■ Problem: Could you find each line of the data below that contains the word "instance" and copy those lines?

::::

-- pv_equiv track=rewrite | github.com/Vicfred/kyopro | atcoder/abc197C_orxor.py | calc
-- ===== SOURCE A (Python) =====
-- def calc(a, b):
--     or_ = None
--     res = None
--     for i in range(len(a)):
--         if or_ is None:
--             or_ = a[i]
--         else:
--             or_ |= a[i]
--         if (1<<i) & b:
--             if res is None:
--                 res = or_
--             else:
--                 res ^= or_
--             or_ = None
--     if res is None:
--         res = or_
--     else:
--         res ^= or_
--     return res
-- ===== SOURCE B (Python) =====
-- def calc(a, b):
--     # Recursive decomposition: find the first cut position (lowest set bit of b
--     # within range), OR the prefix up to it, and recurse on the remaining
--     # suffix with b shifted past the cut.
--     for j in range(len(a)):
--         if (b >> j) & 1:
--             seg = 0
--             for x in a[:j + 1]:
--                 seg |= x
--             return seg ^ calc(a[j + 1:], b >> (j + 1))
--     t = 0
--     for x in a:
--         t |= x
--     return t
-- ===== Notes on version B (the rewrite author's own statement) =====
-- stated objective: alternative
-- what changed: Replaces A's single left-to-right scan that threads two None-sentinel accumulators (running OR, running XOR) by a recursive divide-at-the-first-cut algorithm: locate the first set bit of b, OR the prefix slice up to it, and recurse on the suffix with b shifted past the cut; per-element Python-level branch work on (1<<i)&b disappears (one slice-OR loop per segment, one bit test per set bit of b).
-- outside the precondition, e.g. on calc([], 0): A returns None, B returns 0
import Mathlib
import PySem

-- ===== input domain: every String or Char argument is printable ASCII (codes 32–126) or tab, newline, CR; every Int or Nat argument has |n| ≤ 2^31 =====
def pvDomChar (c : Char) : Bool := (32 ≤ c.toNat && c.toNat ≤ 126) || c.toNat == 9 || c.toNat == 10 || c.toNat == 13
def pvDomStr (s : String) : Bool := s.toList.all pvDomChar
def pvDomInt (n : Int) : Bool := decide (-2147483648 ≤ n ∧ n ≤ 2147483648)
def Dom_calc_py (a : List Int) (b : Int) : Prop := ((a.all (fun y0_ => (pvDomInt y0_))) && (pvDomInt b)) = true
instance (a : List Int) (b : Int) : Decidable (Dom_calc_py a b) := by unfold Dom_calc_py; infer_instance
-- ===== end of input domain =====

-- B replaces A's single left-to-right scan with two running accumulators by a recursive
-- divide-at-the-first-cut algorithm (find the first set bit of b, OR that prefix, recurse
-- on the suffix with b shifted); objective: alternative.

-- ===== PORT A =====
-- Literal port of A: one loop over range(len(a)) carrying the two None-sentinel
-- accumulators (or_, res) as Options.
def calc_py (a : List Int) (b : Int) : Int :=
  let st := (List.range a.length).foldl
    (fun (st : Option Int × Option Int) (i : Nat) =>
      let x := a.getD i 0   -- a[i]; i < len(a), always in range
      let o : Int := match st.1 with
        | none => x                       -- or_ = a[i]
        | some v => PySem.Int.bor v x     -- or_ |= a[i]
      if PySem.Int.band ((1 : Int) <<< i) b ≠ 0 then   -- (1<<i) & b
        (none, some (match st.2 with
          | none => o                     -- res = or_
          | some r => PySem.Int.bxor r o))  -- res ^= or_
      else (some o, st.2))
    (none, none)
  match st.2, st.1 with
  | none, o => o.getD 0                      -- res = or_; Python returns None here when a = [] (excluded by Pre_)
  | some r, o => PySem.Int.bxor r (o.getD 0) -- res ^= or_; Python raises TypeError when or_ is None (excluded by Pre_)

-- ===== PORT B =====
-- Literal port of B: search for the first cut position j (first j with (b>>j)&1 truthy),
-- OR the prefix a[:j+1], recurse on a[j+1:] with b >> (j+1); if no cut, OR the whole list.
def calc_py_alt (a : List Int) (b : Int) : Int :=
  match h : (List.range a.length).find? (fun (j : Nat) => decide (PySem.Int.band (b >>> j) 1 ≠ 0)) with
  | some j =>
      let seg := (PySem.List.slice a none (some ((j : Int) + 1))).foldl
        (fun s x => PySem.Int.bor s x) 0                                 -- seg |= x over a[:j+1]
      PySem.Int.bxor seg
        (calc_py_alt (PySem.List.slice a (some ((j : Int) + 1)) none) (b >>> (j + 1)))
  | none => a.foldl (fun t x => PySem.Int.bor t x) 0                      -- t |= x over a
termination_by a.length
decreasing_by
  have hj : j < a.length := List.mem_range.mp (List.mem_of_find?_eq_some h)
  have hc : ((j : Int) + 1) = (((j + 1 : Nat) : Int)) := by push_cast; ring
  rw [hc, PySem.List.slice_from_natCast]
  simp only [List.length_drop]
  omega

-- ===== PRECONDITION & SPEC =====
-- Pre_ excludes a = [] (A returns None, not an int) and inputs whose bit len(a)-1 of b
-- is set (A ends with or_ = None and 'res ^= None' raises TypeError).
def Pre_calc_py (a : List Int) (b : Int) : Prop :=
  a ≠ [] ∧ PySem.Int.band ((1 : Int) <<< (a.length - 1)) b = 0
instance (a : List Int) (b : Int) : Decidable (Pre_calc_py a b) := by unfold Pre_calc_py; infer_instance
def pvWitness_calc_py : List Int × Int := ([1, 2, 3], 2)

def Spec_calc_py (a : List Int) (b : Int) (out : Int) : Prop := out = calc_py_alt a b
instance (a : List Int) (b : Int) (out : Int) : Decidable (Spec_calc_py a b out) := by unfold Spec_calc_py; infer_instance
lemma mem_foldl_iff {β γ : Type} (l : List β) (step : List γ → β → List γ) (Q : β → Prop)
    (c : γ) (h : ∀ s e, e ∈ l → (c ∈ step s e ↔ c ∈ s ∨ Q e)) :
    ∀ s0, c ∈ l.foldl step s0 ↔ c ∈ s0 ∨ ∃ e ∈ l, Q e := by
  induction l with
  | nil => simp
  | cons hd tl ih =>
    intro s0
    rw [List.foldl_cons, ih (fun s e he => h s e (List.mem_cons_of_mem _ he)) (step s0 hd),
      h s0 hd List.mem_cons_self]
    constructor
    · rintro ((hc | hq) | ⟨e, he, hq⟩)
      · exact Or.inl hc
      · exact Or.inr ⟨hd, List.mem_cons_self, hq⟩
      · exact Or.inr ⟨e, List.mem_cons_of_mem _ he, hq⟩
    · rintro (hc | ⟨e, he, hq⟩)
      · exact Or.inl (Or.inl hc)
      · rcases List.mem_cons.mp he with rfl | he'
        · exact Or.inl (Or.inr hq)
        · exact Or.inr ⟨e, he', hq⟩

-- the two edge events: c is an endpoint of a differing horizontal / vertical adjacent pair
def EHp (T : List (List Int)) (c : Int × Int) : Prop :=
  ∃ y ∈ PySem.List.pyRange 0 (PySem.List.len T) 1,
    ∃ x ∈ PySem.List.pyRange 0 (PySem.List.len (PySem.List.pyGetD T 0 []) - 1) 1,
      keyAt T y x ≠ keyAt T y (x + 1) ∧ (c = (y, x) ∨ c = (y, x + 1))

def EVp (T : List (List Int)) (c : Int × Int) : Prop :=
  ∃ y ∈ PySem.List.pyRange 0 (PySem.List.len T - 1) 1,
    ∃ x ∈ PySem.List.pyRange 0 (PySem.List.len (PySem.List.pyGetD T 0 [])) 1,
      keyAt T y x ≠ keyAt T (y + 1) x ∧ (c = (y, x) ∨ c = (y + 1, x))

lemma mem_disqOf (T : List (List Int)) (c : Int × Int) :
    c ∈ disqOf T ↔ EHp T c ∨ EVp T c := by
  unfold disqOf
  rw [mem_foldl_iff _ _
    (fun y => ∃ x ∈ PySem.List.pyRange 0 (PySem.List.len (PySem.List.pyGetD T 0 [])) 1,
      keyAt T y x ≠ keyAt T (y + 1) x ∧ (c = (y, x) ∨ c = (y + 1, x))) c ?hv,
    mem_foldl_iff _ _
    (fun y => ∃ x ∈ PySem.List.pyRange 0 (PySem.List.len (PySem.List.pyGetD T 0 []) - 1) 1,
      keyAt T y x ≠ keyAt T y (x + 1) ∧ (c = (y, x) ∨ c = (y, x + 1))) c ?hh PySem.Set.empty]
  case hv =>
    intro s y hy
    have hyb := (PySem.List.mem_pyRange_one).mp hy
    rw [mem_foldl_iff _ _
      (fun x => keyAt T y x ≠ keyAt T (y + 1) x ∧ (c = (y, x) ∨ c = (y + 1, x))) c ?_ s]
    intro s' x hx
    have hxb := (PySem.List.mem_pyRange_one).mp hx
    rw [getM_eq T y x (by omega) (by omega) (by omega) (by omega),
      getM_eq T (y + 1) x (by omega) (by omega) (by omega) (by omega)]
    by_cases hk : keyAt T y x ≠ keyAt T (y + 1) x
    · rw [if_pos hk]
      simp only [PySem.Set.mem_add]
      tauto
    · rw [if_neg hk]
      tauto
  case hh =>
    intro s y hy
    have hyb := (PySem.List.mem_pyRange_one).mp hy
    rw [mem_foldl_iff _ _
      (fun x => keyAt T y x ≠ keyAt T y (x + 1) ∧ (c = (y, x) ∨ c = (y, x + 1))) c ?_ s]
    intro s' x hx
    have hxb := (PySem.List.mem_pyRange_one).mp hx
    rw [getM_eq T y x (by omega) (by omega) (by omega) (by omega),
      getM_eq T y (x + 1) (by omega) (by omega) (by omega) (by omega)]
    by_cases hk : keyAt T y x ≠ keyAt T y (x + 1)
    · rw [if_pos hk]
      simp only [PySem.Set.mem_add]
      tauto
    · rw [if_neg hk]
      tauto
  unfold EHp EVp
  constructor
  · rintro ((hf | hh) | hv)
    · exact absurd hf (List.not_mem_nil)
    · exact Or.inl hh
    · exact Or.inr hv
  · rintro (hh | hv)
    · exact Or.inl (Or.inr hh)
    · exact Or.inr hv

::::

■ Completed task:
instance (a : List Int) (b : Int) : Decidable (Dom_calc_py a b) := by unfold Dom_calc_py; infer_instance
instance (a : List Int) (b : Int) : Decidable (Pre_calc_py a b) := by unfold Pre_calc_py; infer_instance
instance (a : List Int) (b : Int) (out : Int) : Decidable (Spec_calc_py a b out) := by unfold Spec_calc_py; infer_instance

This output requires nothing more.